- **Exercise requirements**
For each line below that holds "then", return the line as it stands.
•••
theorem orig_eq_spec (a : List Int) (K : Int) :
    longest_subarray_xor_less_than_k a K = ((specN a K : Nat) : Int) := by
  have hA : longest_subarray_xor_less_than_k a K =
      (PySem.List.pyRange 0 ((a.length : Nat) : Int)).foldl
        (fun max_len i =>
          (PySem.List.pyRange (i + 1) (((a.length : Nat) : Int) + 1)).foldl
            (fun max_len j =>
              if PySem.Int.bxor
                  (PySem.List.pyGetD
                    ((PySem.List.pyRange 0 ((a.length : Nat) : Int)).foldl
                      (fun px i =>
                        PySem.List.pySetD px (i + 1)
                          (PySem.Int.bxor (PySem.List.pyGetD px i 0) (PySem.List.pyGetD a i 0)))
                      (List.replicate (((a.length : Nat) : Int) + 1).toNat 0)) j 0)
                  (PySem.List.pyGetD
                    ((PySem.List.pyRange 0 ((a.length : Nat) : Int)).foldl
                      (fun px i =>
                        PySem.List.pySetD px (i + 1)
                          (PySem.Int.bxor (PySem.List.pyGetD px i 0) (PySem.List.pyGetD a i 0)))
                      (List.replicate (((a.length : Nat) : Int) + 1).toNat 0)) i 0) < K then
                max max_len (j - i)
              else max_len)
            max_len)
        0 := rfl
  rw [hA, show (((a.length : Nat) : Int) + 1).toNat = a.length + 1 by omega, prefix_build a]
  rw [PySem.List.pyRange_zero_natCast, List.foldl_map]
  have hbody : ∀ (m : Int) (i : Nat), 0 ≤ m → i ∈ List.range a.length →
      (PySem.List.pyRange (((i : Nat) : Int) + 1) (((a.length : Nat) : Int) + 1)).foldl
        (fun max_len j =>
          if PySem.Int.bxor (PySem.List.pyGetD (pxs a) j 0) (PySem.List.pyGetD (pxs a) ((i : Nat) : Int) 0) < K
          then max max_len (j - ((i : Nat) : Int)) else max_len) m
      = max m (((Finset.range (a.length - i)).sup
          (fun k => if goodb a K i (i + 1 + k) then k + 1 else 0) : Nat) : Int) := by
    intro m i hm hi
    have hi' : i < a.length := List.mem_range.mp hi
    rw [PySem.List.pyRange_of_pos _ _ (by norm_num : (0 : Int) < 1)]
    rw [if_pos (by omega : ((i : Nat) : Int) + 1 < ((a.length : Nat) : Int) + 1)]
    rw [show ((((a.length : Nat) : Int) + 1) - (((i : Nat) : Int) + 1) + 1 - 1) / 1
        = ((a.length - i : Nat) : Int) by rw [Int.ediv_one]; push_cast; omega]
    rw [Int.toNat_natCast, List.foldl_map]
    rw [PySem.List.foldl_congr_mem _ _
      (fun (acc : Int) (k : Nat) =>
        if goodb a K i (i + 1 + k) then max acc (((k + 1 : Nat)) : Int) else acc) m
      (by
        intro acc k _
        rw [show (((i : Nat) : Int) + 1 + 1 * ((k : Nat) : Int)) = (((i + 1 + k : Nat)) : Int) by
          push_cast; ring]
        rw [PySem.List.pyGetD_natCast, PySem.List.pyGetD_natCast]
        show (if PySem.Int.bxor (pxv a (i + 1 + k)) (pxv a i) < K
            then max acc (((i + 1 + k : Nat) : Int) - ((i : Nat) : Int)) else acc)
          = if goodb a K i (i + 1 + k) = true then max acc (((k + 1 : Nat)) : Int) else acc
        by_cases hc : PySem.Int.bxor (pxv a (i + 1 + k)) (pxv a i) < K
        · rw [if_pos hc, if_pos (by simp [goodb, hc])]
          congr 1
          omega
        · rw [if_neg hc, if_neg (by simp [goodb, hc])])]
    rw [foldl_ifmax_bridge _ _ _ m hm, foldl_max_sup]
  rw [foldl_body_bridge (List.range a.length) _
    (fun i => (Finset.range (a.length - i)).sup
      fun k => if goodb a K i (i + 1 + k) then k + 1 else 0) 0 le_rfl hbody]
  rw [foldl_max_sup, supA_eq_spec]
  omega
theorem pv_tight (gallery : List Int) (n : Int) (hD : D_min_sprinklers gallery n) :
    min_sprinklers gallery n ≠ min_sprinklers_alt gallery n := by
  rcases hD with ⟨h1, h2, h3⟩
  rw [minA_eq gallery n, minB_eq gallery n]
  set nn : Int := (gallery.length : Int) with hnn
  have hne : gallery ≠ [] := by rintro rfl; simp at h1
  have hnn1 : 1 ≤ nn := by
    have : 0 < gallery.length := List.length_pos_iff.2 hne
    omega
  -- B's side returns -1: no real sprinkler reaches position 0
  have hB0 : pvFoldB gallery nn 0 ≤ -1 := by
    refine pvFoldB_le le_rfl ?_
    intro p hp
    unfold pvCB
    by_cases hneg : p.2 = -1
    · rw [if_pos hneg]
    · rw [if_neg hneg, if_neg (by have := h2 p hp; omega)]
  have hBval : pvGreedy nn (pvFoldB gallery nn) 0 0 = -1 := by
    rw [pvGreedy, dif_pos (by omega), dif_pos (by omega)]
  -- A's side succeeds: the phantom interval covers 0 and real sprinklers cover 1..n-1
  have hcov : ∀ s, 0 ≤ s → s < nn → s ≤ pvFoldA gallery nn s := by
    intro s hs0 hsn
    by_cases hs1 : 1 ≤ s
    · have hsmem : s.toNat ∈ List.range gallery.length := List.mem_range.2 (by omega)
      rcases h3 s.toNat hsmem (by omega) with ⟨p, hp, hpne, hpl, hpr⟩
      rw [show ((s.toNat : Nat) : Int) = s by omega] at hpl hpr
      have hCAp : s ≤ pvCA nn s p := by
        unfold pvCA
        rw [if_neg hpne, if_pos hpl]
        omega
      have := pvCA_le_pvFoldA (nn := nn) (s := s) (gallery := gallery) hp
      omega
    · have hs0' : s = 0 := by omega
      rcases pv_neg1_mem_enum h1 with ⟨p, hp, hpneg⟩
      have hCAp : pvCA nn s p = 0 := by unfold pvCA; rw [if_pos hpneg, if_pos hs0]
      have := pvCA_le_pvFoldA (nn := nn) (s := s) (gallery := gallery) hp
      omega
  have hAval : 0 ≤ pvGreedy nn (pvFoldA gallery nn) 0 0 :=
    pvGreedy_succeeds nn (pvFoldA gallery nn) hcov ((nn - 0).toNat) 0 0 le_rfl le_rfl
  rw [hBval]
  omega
•••
- **Answer to this problem**
                      (List.replicate (((a.length : Nat) : Int) + 1).toNat 0)) i 0) < K then
          then max max_len (j - ((i : Nat) : Int)) else max_len) m
          (fun k => if goodb a K i (i + 1 + k) then k + 1 else 0) : Nat) : Int) := by
        if goodb a K i (i + 1 + k) then max acc (((k + 1 : Nat)) : Int) else acc) m
            then max acc (((i + 1 + k : Nat) : Int) - ((i : Nat) : Int)) else acc)
          = if goodb a K i (i + 1 + k) = true then max acc (((k + 1 : Nat)) : Int) else acc
      fun k => if goodb a K i (i + 1 + k) then k + 1 else 0) 0 le_rfl hbody]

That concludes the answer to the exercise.